EXERCISE ▸ Restate word for word the entries below, starting with the line with "renameOpsLoopA rest c1x1 c3x3 (mp3x3" and continuing through the line with "-- A's loop accumulates exactly specRen". Include both of those lines and no others.

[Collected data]

-- pv_equiv track=rewrite | github.com/ckdals3121/Programmers | solutions/LEVEL2/3차 방금그곡/main.py | solution
-- ===== SOURCE A (Python) =====
-- def solution(m, musicinfos):
--     answer = None
--     m = m.replace("C#", 'c').replace("D#", 'd').replace("F#", 'f').replace("G#", 'g').replace("A#", 'a')
--
--     for musicinfo in musicinfos :
--         start, end, title, code = map(str, musicinfo.split(","))
--         start_hour, start_time = map(int, start.split(":"))
--         end_hour, end_time = map(int, end.split(":"))
--
--         time = 60 * (end_hour - start_hour) + (end_time - start_time)
--
--         code = code.replace("C#", 'c').replace("D#", 'd').replace("F#", 'f').replace("G#", 'g').replace("A#", 'a')
--
--         code = code * ((time // len(code)) + 1)
--         code = code[:time]
--
--
--         if m in code :
--             if answer == None or answer[0] < time or (answer[0] == time and answer[1] > start_hour * 60 + start_time) :
--                 answer = (time, start_hour * 60 + start_time, title)
--
--     if answer == None :
--         return "(None)"
--     return answer[2]
-- ===== SOURCE B (Python) =====
-- def solution(m, musicinfos):
--     m = m.replace("C#", 'c').replace("D#", 'd').replace("F#", 'f').replace("G#", 'g').replace("A#", 'a')
--     plen = len(m)
--     candidates = []
--     for musicinfo in musicinfos:
--         start, end, title, code = musicinfo.split(",")
--         sh, sm = map(int, start.split(":"))
--         eh, em = map(int, end.split(":"))
--         time = 60 * (eh - sh) + (em - sm)
--         code = code.replace("C#", 'c').replace("D#", 'd').replace("F#", 'f').replace("G#", 'g').replace("A#", 'a')
--         n = len(code)
--         played = time if time > 0 else 0
--         # test the melody by modular index arithmetic on the one-period code,
--         # without ever materialising the repeated/truncated played string
--         if n > 0 and any(all(m[j] == code[(i + j) % n] for j in range(plen))
--                          for i in range(played - plen + 1)):
--             candidates.append((time, sh * 60 + sm, title))
--     if not candidates:
--         return "(None)"
--     return max(candidates, key=lambda c: (c[0], -c[1]))[2]
-- ===== Notes on version B (the rewrite author's own statement) =====
-- stated objective: alternative
-- what changed: B never materialises the repeated-and-truncated play string: it tests the melody by modular index arithmetic directly on the one-period code (explicit offset/character loops instead of string multiplication, slicing and the built-in substring test), and collects matching tracks into a list reduced afterwards with max(key=(time,-start)) instead of A's in-loop running-best accumulator.
import Mathlib
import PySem
-- pv_equiv track=rewrite | github.com/emreds/tum-dlr-automl-for-eo | src/tum_dlr_automl_for_eo/utils/helper_functions.py | rename_ops
-- ===== SOURCE A (Python) =====
-- CONV3X3 = 'conv3x3-bn-relu'
--
-- CONV1X1 = 'conv1x1-bn-relu'
--
-- MAXPOOL3X3 = 'maxpool3x3'
--
-- def rename_ops(ops):
--     c1x1 = 0
--     c3x3 = 0
--     mp3x3 = 0
--     new_ops = []
--     for op in ops:
--         if op == CONV1X1:
--             new_ops = new_ops + [op + "_" + str(c1x1)]
--             c1x1 = c1x1 + 1
--         elif op == CONV3X3:
--             new_ops = new_ops + [op + "_" + str(c3x3)]
--             c3x3 = c3x3 + 1
--         elif op == MAXPOOL3X3:
--             new_ops = new_ops + [op + "_" + str(mp3x3)]
--             mp3x3 = mp3x3 + 1
--         else:
--             new_ops = new_ops + [op]
--     return new_ops
-- ===== SOURCE B (Python) =====
-- CONV3X3 = 'conv3x3-bn-relu'
--
-- CONV1X1 = 'conv1x1-bn-relu'
--
-- MAXPOOL3X3 = 'maxpool3x3'
--
-- def rename_ops(ops):
--     special = {CONV1X1, CONV3X3, MAXPOOL3X3}
--     return [op + "_" + str(ops[:i].count(op)) if op in special else op
--             for i, op in enumerate(ops)]
-- ===== Notes on version B (the rewrite author's own statement) =====
-- stated objective: simpler
-- what changed: Replaces A's stateful loop with three running counters and a list rebuilt by + each iteration with a stateless comprehension: each output element is computed independently, the counter being the count of that op's earlier occurrences in the prefix ops[:i].
import Mathlib
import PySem

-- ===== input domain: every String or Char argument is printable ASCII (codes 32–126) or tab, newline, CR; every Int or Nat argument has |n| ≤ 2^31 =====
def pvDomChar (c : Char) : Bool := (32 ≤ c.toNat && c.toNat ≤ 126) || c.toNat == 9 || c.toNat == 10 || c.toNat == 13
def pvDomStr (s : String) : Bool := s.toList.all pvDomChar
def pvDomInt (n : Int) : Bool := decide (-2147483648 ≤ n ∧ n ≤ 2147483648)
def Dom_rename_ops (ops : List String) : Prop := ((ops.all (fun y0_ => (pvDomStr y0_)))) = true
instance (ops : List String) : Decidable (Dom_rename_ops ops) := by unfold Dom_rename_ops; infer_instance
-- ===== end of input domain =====

-- B replaces A's stateful loop (three running counters + accumulator list) by a stateless
-- comprehension: each element's counter is the count of its earlier occurrences in ops[:i].

def pvCONV3X3 : String := "conv3x3-bn-relu"
def pvCONV1X1 : String := "conv1x1-bn-relu"
def pvMAXPOOL3X3 : String := "maxpool3x3"

-- ===== PORT A =====
-- A's for-loop, state = (c1x1, c3x3, mp3x3, new_ops)
def renameOpsLoopA : List String → Int → Int → Int → List String → List String
  | [], _, _, _, newOps => newOps
  | op :: rest, c1x1, c3x3, mp3x3, newOps =>
    if op = pvCONV1X1 then
      renameOpsLoopA rest (c1x1 + 1) c3x3 mp3x3 (newOps ++ [op ++ "_" ++ PySem.Int.toStr c1x1])
    else if op = pvCONV3X3 then
      renameOpsLoopA rest c1x1 (c3x3 + 1) mp3x3 (newOps ++ [op ++ "_" ++ PySem.Int.toStr c3x3])
    else if op = pvMAXPOOL3X3 then
      renameOpsLoopA rest c1x1 c3x3 (mp3x3 + 1) (newOps ++ [op ++ "_" ++ PySem.Int.toStr mp3x3])
    else
      renameOpsLoopA rest c1x1 c3x3 mp3x3 (newOps ++ [op])

def rename_ops (ops : List String) : List String :=
  renameOpsLoopA ops 0 0 0 []

-- ===== PORT B =====
-- the python set literal {CONV1X1, CONV3X3, MAXPOOL3X3}
def pvSpecial : PySem.Set String := PySem.Set.ofList [pvCONV1X1, pvCONV3X3, pvMAXPOOL3X3]

-- the comprehension's element expression: 'op + "_" + str(ops[:i].count(op)) if op in special else op'
def renameElemB (ops : List String) (p : Int × String) : String :=
  if pvSpecial.contains p.2 then
    p.2 ++ "_" ++ PySem.Int.toStr ((PySem.List.count (PySem.List.slice ops none (some p.1)) p.2 : Int))
  else p.2

def rename_ops_alt (ops : List String) : List String :=
  (PySem.List.enumerate ops).map (renameElemB ops)

-- ===== PRECONDITION & SPEC =====
def Spec_rename_ops (ops : List String) (out : List String) : Prop := out = rename_ops_alt ops
instance (ops : List String) (out : List String) : Decidable (Spec_rename_ops ops out) := by unfold Spec_rename_ops; infer_instance

-- ===== CLAIM (what is proved, stated in full; the proofs are below) =====
def Claim_equal_rename_ops : Prop := ∀ (ops : List String), Dom_rename_ops ops → Spec_rename_ops ops (rename_ops ops)

-- ===== LEMMAS AND PROOFS =====

-- common recursive shape: renaming `rest` with starting counters c1/c3/m
def specRen : Int → Int → Int → List String → List String
  | _, _, _, [] => []
  | c1, c3, m, op :: t =>
    if op = pvCONV1X1 then (op ++ "_" ++ PySem.Int.toStr c1) :: specRen (c1 + 1) c3 m t
    else if op = pvCONV3X3 then (op ++ "_" ++ PySem.Int.toStr c3) :: specRen (c1) (c3 + 1) m t
    else if op = pvMAXPOOL3X3 then (op ++ "_" ++ PySem.Int.toStr m) :: specRen c1 c3 (m + 1) t
    else op :: specRen c1 c3 m t

-- A's loop accumulates exactly specRen
theorem loopA_eq_specRen (rest : List String) :
    ∀ (c1 c3 m : Int) (newOps : List String),
      renameOpsLoopA rest c1 c3 m newOps = newOps ++ specRen c1 c3 m rest := by
  induction rest with
  | nil => intro c1 c3 m newOps; simp [renameOpsLoopA, specRen]
  | cons op t ih =>
    intro c1 c3 m newOps
    simp only [renameOpsLoopA, specRen]
    split_ifs with h1 h3 hm <;> rw [ih] <;> simp [List.append_assoc]

theorem special_contains (op : String) :
    pvSpecial.contains op = true ↔ (op = pvCONV1X1 ∨ op = pvCONV3X3 ∨ op = pvMAXPOOL3X3) := by
  rw [PySem.Set.contains_iff]
  simp [pvSpecial, PySem.Set.mem_ofList]

theorem count_append_singleton (done : List String) (op s : String) :
    ((done ++ [op]).count s : Int) = (done.count s : Int) + (if op = s then 1 else 0) := by
  rw [List.count_append]
  by_cases h : op = s <;> simp [h]

-- B's map over the suffix, shifted past the processed prefix `done`, is specRen started
-- at the prefix counts
theorem mapB_eq_specRen (rest : List String) :
    ∀ (done : List String),
      (PySem.List.enumerate rest (done.length : Int)).map (renameElemB (done ++ rest))
        = specRen (done.count pvCONV1X1) (done.count pvCONV3X3) (done.count pvMAXPOOL3X3) rest := by
  induction rest with
  | nil => intro done; simp [PySem.List.enumerate_nil, specRen]
  | cons op t ih =>
    intro done
    rw [PySem.List.enumerate_cons, List.map_cons, specRen]
    have hhead : renameElemB (done ++ op :: t) ((done.length : Int), op) =
        (if op = pvCONV1X1 then op ++ "_" ++ PySem.Int.toStr ((done.count pvCONV1X1 : Int))
         else if op = pvCONV3X3 then op ++ "_" ++ PySem.Int.toStr ((done.count pvCONV3X3 : Int))
         else if op = pvMAXPOOL3X3 then op ++ "_" ++ PySem.Int.toStr ((done.count pvMAXPOOL3X3 : Int))
         else op) := by
      unfold renameElemB
      by_cases h1 : op = pvCONV1X1
      · rw [if_pos ((special_contains op).mpr (Or.inl h1)), if_pos h1]
        simp [PySem.List.count, h1]
      · by_cases h3 : op = pvCONV3X3
        · rw [if_pos ((special_contains op).mpr (Or.inr (Or.inl h3))), if_neg h1, if_pos h3]
          simp [PySem.List.count, h3]
        · by_cases hm : op = pvMAXPOOL3X3
          · rw [if_pos ((special_contains op).mpr (Or.inr (Or.inr hm))), if_neg h1, if_neg h3,
              if_pos hm]
            simp [PySem.List.count, hm]
          · rw [if_neg (fun hc => by rcases (special_contains op).mp hc with h | h | h <;> tauto),
              if_neg h1, if_neg h3, if_neg hm]
    have htail : (PySem.List.enumerate t ((done.length : Int) + 1)).map (renameElemB (done ++ op :: t))
        = specRen ((done ++ [op]).count pvCONV1X1) ((done ++ [op]).count pvCONV3X3)
            ((done ++ [op]).count pvMAXPOOL3X3) t := by
      have := ih (done ++ [op])
      simpa [List.append_assoc] using this
    rw [hhead, htail]
    by_cases h1 : op = pvCONV1X1
    · subst h1
      rw [if_pos rfl]
      rw [count_append_singleton, count_append_singleton, count_append_singleton]
      have n3 : pvCONV1X1 ≠ pvCONV3X3 := by simp [pvCONV1X1, pvCONV3X3]
      have nm : pvCONV1X1 ≠ pvMAXPOOL3X3 := by simp [pvCONV1X1, pvMAXPOOL3X3]
      simp [n3, nm]
    · by_cases h3 : op = pvCONV3X3
      · subst h3
        rw [if_neg h1, if_pos rfl]
        rw [count_append_singleton, count_append_singleton, count_append_singleton]
        have nm : pvCONV3X3 ≠ pvMAXPOOL3X3 := by simp [pvCONV3X3, pvMAXPOOL3X3]
        have n1 : pvCONV3X3 ≠ pvCONV1X1 := by simp [pvCONV3X3, pvCONV1X1]
        simp [n1, nm]
      · by_cases hm : op = pvMAXPOOL3X3
        · subst hm
          rw [if_neg h1, if_neg h3, if_pos rfl]
          rw [count_append_singleton, count_append_singleton, count_append_singleton]
          have n1 : pvMAXPOOL3X3 ≠ pvCONV1X1 := by simp [pvMAXPOOL3X3, pvCONV1X1]
          have n3 : pvMAXPOOL3X3 ≠ pvCONV3X3 := by simp [pvMAXPOOL3X3, pvCONV3X3]
          simp [n1, n3]
        · rw [count_append_singleton, count_append_singleton, count_append_singleton]
          simp [h1, h3, hm]

-- ===== VERDICT (by name: the statement is the Claim_ definition above) =====
theorem rename_ops_spec : Claim_equal_rename_ops := by
  intro ops _
  unfold Spec_rename_ops rename_ops rename_ops_alt
  have hb := mapB_eq_specRen ops []
  simp only [List.length_nil, Nat.cast_zero, List.nil_append, List.count_nil, Nat.cast_zero] at hb
  rw [loopA_eq_specRen, List.nil_append, ← hb]
-- ---- completeness: with enough fuel the DFS finds a path ----
lemma pvGetPath_complete (edges : List (Int × Int)) {P : List Int} {s e : Int}
    (h : pvAReach edges P s e) :
    ∀ (fuel : Nat),
      (((edges.map Prod.snd).toFinset \ (P ++ [s]).toFinset).card + 1 ≤ fuel) →
      (pvGetPath (pvBuildGraph edges) fuel s e P).isSome := by
  induction h with
  | refl P e =>
    intro fuel hfuel
    match fuel with
    | 0 => omega
    | f+1 => rw [pvGetPath]; simp
  | step P s t e ht hnp hsub ih =>
    intro fuel hfuel
    match fuel with
    | 0 => omega
    | f+1 =>
      rw [pvGetPath]
      by_cases h1 : s = e
      · rw [if_pos h1]; rfl
      · rw [if_neg h1, if_pos (pv_contains_src edges s t ht)]
        apply pv_foldl_isSome _ _ t ((pv_adj_mem edges s t).mpr ht)
        rw [if_neg hnp]
        have hbound : ((edges.map Prod.snd).toFinset \ ((P ++ [s]) ++ [t]).toFinset).card + 1 ≤ f := by
          have htT : t ∈ (edges.map Prod.snd).toFinset :=
            List.mem_toFinset.mpr (List.mem_map.mpr ⟨(s, t), ht, rfl⟩)
          have htX : t ∉ (P ++ [s]).toFinset := fun hc => hnp (List.mem_toFinset.mp hc)
          have hins : ((P ++ [s]) ++ [t]).toFinset = insert t (P ++ [s]).toFinset := by
            simp [List.toFinset_append, Finset.insert_comm]
          have hmemd : t ∈ (edges.map Prod.snd).toFinset \ (P ++ [s]).toFinset :=
            Finset.mem_sdiff.mpr ⟨htT, htX⟩
          have hcard : ((edges.map Prod.snd).toFinset \ insert t (P ++ [s]).toFinset).card =
              ((edges.map Prod.snd).toFinset \ (P ++ [s]).toFinset).card - 1 := by
            rw [Finset.sdiff_insert, Finset.card_erase_of_mem hmemd]
          have hpos : 1 ≤ ((edges.map Prod.snd).toFinset \ (P ++ [s]).toFinset).card :=
            Finset.card_pos.mpr ⟨t, hmemd⟩
          rw [hins, hcard]
          omega
        have hrec := ih f hbound
        rcases Option.isSome_iff_exists.mp hrec with ⟨q, hq⟩
        have hqne : q ≠ [] := by
          intro hnil
          exact pvGetPath_ne_nil (pvBuildGraph edges) f t e (P ++ [s]) (hnil ▸ hq)
        rw [hq]
        dsimp only
        rw [if_neg (by simpa [List.isEmpty_iff] using hqne)]
        rfl

-- ---- pvAReach vs reachability ----
lemma pvAReach_to_RTG (edges : List (Int × Int)) {P : List Int} {s e : Int}
    (h : pvAReach edges P s e) : pvRTG edges s e := by
  induction h with
  | refl P e => exact Relation.ReflTransGen.refl
  | step P s t e ht hnp hsub ih => exact Relation.ReflTransGen.head ht ih

lemma pv_not_nodup_decomp {α : Type} : ∀ (l : List α), ¬ l.Nodup →
    ∃ (x : α) (l1 l2 l3 : List α), l = l1 ++ x :: l2 ++ x :: l3 := by
  intro l
  induction l with
  | nil => intro h; simp at h
  | cons a l ih =>
    intro h
    by_cases ha : a ∈ l
    · rcases List.append_of_mem ha with ⟨s, t, rfl⟩
      exact ⟨a, [], s, t, by simp⟩
    · have hnl : ¬ l.Nodup := fun hn => h (List.nodup_cons.mpr ⟨ha, hn⟩)
      rcases ih hnl with ⟨x, l1, l2, l3, rfl⟩
      exact ⟨x, a :: l1, l2, l3, by simp⟩

lemma pv_chain_dedup (r : Int → Int → Prop) :
    ∀ (k : Nat) (l : List Int) (a : Int), l.length ≤ k → List.IsChain r (a :: l) →
      ∃ l', List.IsChain r (a :: l') ∧ (a :: l').getLast? = (a :: l).getLast? ∧
        (a :: l').Nodup := by
  intro k
  induction k with
  | zero =>
    intro l a hl hc
    have : l = [] := List.length_eq_zero_iff.mp (Nat.le_zero.mp hl)
    subst this
    exact ⟨[], hc, rfl, by simp⟩
  | succ k ih =>
    intro l a hl hc
    by_cases hnd : (a :: l).Nodup
    · exact ⟨l, hc, rfl, hnd⟩
    · rcases pv_not_nodup_decomp _ hnd with ⟨x, L1, L2, L3, hdec⟩
      simp only [List.nil_append, List.cons_append, List.append_assoc] at hdec
      match L1, hdec with
      | [], hdec =>
        injection hdec with h1 h2
        subst h1; subst h2
        have hC : List.IsChain r (a :: L3) :=
          ((List.isChain_cons_split (l₁ := L2) (l₂ := L3)).mp hc).2
        have hshape : a :: (L2 ++ a :: L3) = (a :: L2) ++ (a :: L3) := by
          rw [List.cons_append]
        have hlast : (a :: (L2 ++ a :: L3)).getLast? = (a :: L3).getLast? := by
          rw [hshape, List.getLast?_append_of_ne_nil _ (List.cons_ne_nil a L3)]
        have hlen : L3.length ≤ k := by
          simp only [List.append_eq, List.length_append, List.length_cons] at hl; omega
        rcases ih L3 a hlen hC with ⟨l', hch', hl', hnd'⟩
        exact ⟨l', hch', hl'.trans hlast.symm, hnd'⟩
      | b :: M, hdec =>
        injection hdec with h1 h2
        subst h1; subst h2
        have hsplit := (List.isChain_cons_split (l₁ := M) (l₂ := L2 ++ x :: L3)).mp hc
        have hA : List.IsChain r (a :: (M ++ [x])) := hsplit.1
        have hC : List.IsChain r (x :: L3) :=
          ((List.isChain_cons_split (l₁ := L2) (l₂ := L3)).mp hsplit.2).2
        have hnew : List.IsChain r (a :: (M ++ x :: L3)) :=
          (List.isChain_cons_split (l₁ := M) (l₂ := L3)).mpr ⟨hA, hC⟩
        have horig : (a :: (M ++ x :: (L2 ++ x :: L3))).getLast? = (x :: L3).getLast? := by
          have hshape : a :: (M ++ x :: (L2 ++ x :: L3)) = (a :: M ++ x :: L2) ++ (x :: L3) := by
            simp
          rw [hshape, List.getLast?_append_of_ne_nil _ (List.cons_ne_nil x L3)]
        have hnewlast : (a :: (M ++ x :: L3)).getLast? = (x :: L3).getLast? := by
          have hshape : a :: (M ++ x :: L3) = (a :: M) ++ (x :: L3) := by
            rw [List.cons_append]
          rw [hshape, List.getLast?_append_of_ne_nil _ (List.cons_ne_nil x L3)]
        have hlen : (M ++ x :: L3).length ≤ k := by
          simp only [List.append_eq, List.length_append, List.length_cons] at hl ⊢; omega
        rcases ih (M ++ x :: L3) a hlen hnew with ⟨l', hch', hl', hnd'⟩
        exact ⟨l', hch', hl'.trans (hnewlast.trans horig.symm), hnd'⟩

RESPONSE AREA ▸
      renameOpsLoopA rest c1x1 c3x3 (mp3x3 + 1) (newOps ++ [op ++ "_" ++ PySem.Int.toStr mp3x3])
    else
      renameOpsLoopA rest c1x1 c3x3 mp3x3 (newOps ++ [op])

def rename_ops (ops : List String) : List String :=
  renameOpsLoopA ops 0 0 0 []

-- ===== PORT B =====
-- the python set literal {CONV1X1, CONV3X3, MAXPOOL3X3}
def pvSpecial : PySem.Set String := PySem.Set.ofList [pvCONV1X1, pvCONV3X3, pvMAXPOOL3X3]

-- the comprehension's element expression: 'op + "_" + str(ops[:i].count(op)) if op in special else op'
def renameElemB (ops : List String) (p : Int × String) : String :=
  if pvSpecial.contains p.2 then
    p.2 ++ "_" ++ PySem.Int.toStr ((PySem.List.count (PySem.List.slice ops none (some p.1)) p.2 : Int))
  else p.2

def rename_ops_alt (ops : List String) : List String :=
  (PySem.List.enumerate ops).map (renameElemB ops)

-- ===== PRECONDITION & SPEC =====
def Spec_rename_ops (ops : List String) (out : List String) : Prop := out = rename_ops_alt ops
instance (ops : List String) (out : List String) : Decidable (Spec_rename_ops ops out) := by unfold Spec_rename_ops; infer_instance

-- ===== CLAIM (what is proved, stated in full; the proofs are below) =====
def Claim_equal_rename_ops : Prop := ∀ (ops : List String), Dom_rename_ops ops → Spec_rename_ops ops (rename_ops ops)

-- ===== LEMMAS AND PROOFS =====

-- common recursive shape: renaming `rest` with starting counters c1/c3/m
def specRen : Int → Int → Int → List String → List String
  | _, _, _, [] => []
  | c1, c3, m, op :: t =>
    if op = pvCONV1X1 then (op ++ "_" ++ PySem.Int.toStr c1) :: specRen (c1 + 1) c3 m t
    else if op = pvCONV3X3 then (op ++ "_" ++ PySem.Int.toStr c3) :: specRen (c1) (c3 + 1) m t
    else if op = pvMAXPOOL3X3 then (op ++ "_" ++ PySem.Int.toStr m) :: specRen c1 c3 (m + 1) t
    else op :: specRen c1 c3 m t

-- A's loop accumulates exactly specRen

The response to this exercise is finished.